This month marks five years since my husband and I separated, ending our almost 17-year marriage. If I was the average American divorcee, I would already be 18 months into my second marriage -- but I'm not the average. It seems I'm far from average since it was only a month ago that I went on my first first date since my divorce.
I agree with D. A Wolf that dating after divorce is about time and timing, and before my eldest left for college this past August, I felt I didn't have the time. Then as I started to appreciate the extra time in my schedule and pondering the possibility of romance, I knew the timing was right.
The major obstacle was how. How, and where, after 24 years removed from flirting and romancing, do you start? My answer came with a Fit4Love dating coach and a one-on-one 10 session program designed to get me dating with grace, dignity and confidence.
With my coach's guidance, I've started to tell my friends that I'm ready to date and they too have shared tips on meeting new people, asked me what I'm looking for in a relationship and have even offered introductions.

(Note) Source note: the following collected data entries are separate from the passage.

-- pv_equiv track=rewrite | github.com/Yehonatan-Lidor/Virtual-Assistant | Music&Weather/parser.py | count_am_is_are
-- ===== SOURCE A (Python) =====
-- def count_am_is_are(sentence):
--     WORDS = ("am", "is", "are", "s", "m")
--     sentence_lst = sentence.split(' ')
--     count = 0
--     for word in sentence_lst:
--         if word in WORDS:
--             count += 1
--     return count
-- ===== SOURCE B (Python) =====
-- def count_am_is_are(sentence):
--     counts = {}
--     for word in sentence.split(' '):
--         counts[word] = counts.get(word, 0) + 1
--     return sum(counts.get(w, 0) for w in ("am", "is", "are", "s", "m"))
-- ===== Notes on version B (the rewrite author's own statement) =====
-- stated objective: alternative
-- what changed: B builds a frequency table of all tokens in one pass and then sums the counts of the five fixed keywords, instead of testing each token for membership in the keyword tuple.
import Mathlib
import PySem

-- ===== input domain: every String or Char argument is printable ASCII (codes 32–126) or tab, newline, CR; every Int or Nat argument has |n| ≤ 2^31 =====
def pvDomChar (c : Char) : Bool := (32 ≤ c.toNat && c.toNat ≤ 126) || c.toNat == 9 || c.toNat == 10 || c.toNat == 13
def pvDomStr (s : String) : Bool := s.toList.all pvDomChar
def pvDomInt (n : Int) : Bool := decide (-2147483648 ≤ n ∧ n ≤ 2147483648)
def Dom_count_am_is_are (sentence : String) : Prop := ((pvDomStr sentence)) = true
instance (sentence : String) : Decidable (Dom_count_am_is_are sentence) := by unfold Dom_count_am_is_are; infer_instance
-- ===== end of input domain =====

-- B builds a token-frequency dict in one pass, then sums the counts of the five keywords;
-- A tests each token for membership in the keyword tuple. Same cost, different traversal.

-- ===== PORT A =====
def count_am_is_are (sentence : String) : Int :=
  let WORDS : List String := ["am", "is", "are", "s", "m"]
  let sentence_lst := (PySem.Str.split? sentence " ").getD []
  sentence_lst.foldl (fun count word => if word ∈ WORDS then count + 1 else count) 0

-- ===== PORT B =====
def count_am_is_are_alt (sentence : String) : Int :=
  let counts : PySem.Dict String Int :=
    ((PySem.Str.split? sentence " ").getD []).foldl
      (fun d word => d.insert word (d.getD word 0 + 1)) PySem.Dict.empty
  ((["am", "is", "are", "s", "m"] : List String).map (fun w => counts.getD w 0)).sum

-- ===== PRECONDITION & SPEC =====
def Spec_count_am_is_are (sentence : String) (out : Int) : Prop := out = count_am_is_are_alt sentence
instance (sentence : String) (out : Int) : Decidable (Spec_count_am_is_are sentence out) := by unfold Spec_count_am_is_are; infer_instance

-- ===== CLAIM (what is proved, stated in full; the proofs are below) =====
def Claim_equal_count_am_is_are : Prop := ∀ (sentence : String), Dom_count_am_is_are sentence → Spec_count_am_is_are sentence (count_am_is_are sentence)

-- ===== LEMMAS AND PROOFS =====

-- counting tokens that belong to the five-word list = summing the five individual counts
theorem countP_mem_five (l : List String) :
    (l.countP (fun w => decide (w ∈ (["am", "is", "are", "s", "m"] : List String))) : Int)
      = (l.count "am" : Int) + l.count "is" + l.count "are" + l.count "s" + l.count "m" := by
  induction l with
  | nil => simp
  | cons x xs ih =>
    simp only [List.countP_cons, List.count_cons]
    by_cases h1 : x = "am" <;> by_cases h2 : x = "is" <;> by_cases h3 : x = "are" <;>
      by_cases h4 : x = "s" <;> by_cases h5 : x = "m" <;>
      simp_all <;> omega

-- ===== VERDICT (by name: the statement is the Claim_ definition above) =====
theorem count_am_is_are_spec : Claim_equal_count_am_is_are := by
  intro sentence _
  unfold Spec_count_am_is_are count_am_is_are count_am_is_are_alt
  simp only [PySem.List.foldl_ite_add_one, PySem.Dict.getD_foldl_insert_add_one,
    PySem.Dict.getD_empty, List.map, List.sum_cons, List.sum_nil]
  rw [countP_mem_five]
  ring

My kids unwittingly contributed to my education on a family outing to see the newly-released PG movie, "We Bought a Zoo." (It might seem odd that an 18-year-old and a 16-year-old would want to see a PG movie, but sometimes a family activity is about compromises.) "We Bought a Zoo" is a feel-good story about a family overcoming the premature loss of their mother/wife and succeeding with a project that most would consider lunacy. The obvious inspiration is about perseverance against great odds but the movie is also a love story, or rather several love stories, that offers compelling advice for dating novices such as myself.
Talking to The Opposite Sex is Easy
In one scene, the young teenager, Dylan (Colin Ford) tells head zookeeper, Kelly (Scarlett Johansson) that he doesn't know what's happened to his teen admirer, Lily (Elle Fanning). He supposes that he didn't hear something she said, that he doesn't know how to talk to girls. Kelly tells Dylan that talking is easy, you just have to listen.
Kelly might be twenty-eight, living with her mother, no boyfriend, and working around the clock but she does know that communicating with the animals requires more than just words. Now I'm not saying that members of the opposite sex are animals but we can learn from her. Her advice is a simple tried and true approach to the art of making conversation. It's all about making the other person feel heard and isn't that what most of us want from a relationship?
Later when Kelly is walking her talk and listening to Benjamin (Matt Damon) open up about his wife's death and the challenges in raising his son Dylan. Kelly focuses intently on Benjamin, shutting out the constant noise of her beloved zoo animals and inner chatter of the never-ending to-do list. The viewer is left in no doubt that Benjamin has Kelly's undivided attention.
Sure this is a movie and all sorts of tricks are possible, but this is what my Fit4Love dating coach called being intentional. It's an art and it takes practice. On a date it means engaging with your date, closing your mind to the what-ifs and simply absorbing what is going on at that moment. It's about not thinking if your date could be your next long term partner or worrying about what your kids might think about him. Being intentional is an intensity multiplier and Johansson is a master.
When Benjamin has broken through the communication barrier with his son, he shares his worldly advice: sometimes all it takes is "twenty seconds of insane courage" to make something great happen. Later he reenacts for his children how it took him less than that to ask out a complete stranger, the woman who would become their mother.
My dating coach would say this is about being the chooser. Instead of waiting for your date to call or message or wondering how you could talk to the attractive stranger across the room, you can take the lead, because all it takes is twenty seconds of insane courage.
In the reenactment scene, Benjamin asks the young woman in the coffee shop if she would talk to a guy like him. Her reply is a simple, "Why not?" While Benjamin's original question may betray a lack of self-worth, the "why not" response is about being open to new opportunities -- a mindset that seems key to embracing dating.
One more thing that Kelly does throughout the movie, and does very well, is smile. According to my dating coach it's the first step in flirting and it's magical. It's the way to start a conversation without even saying a word.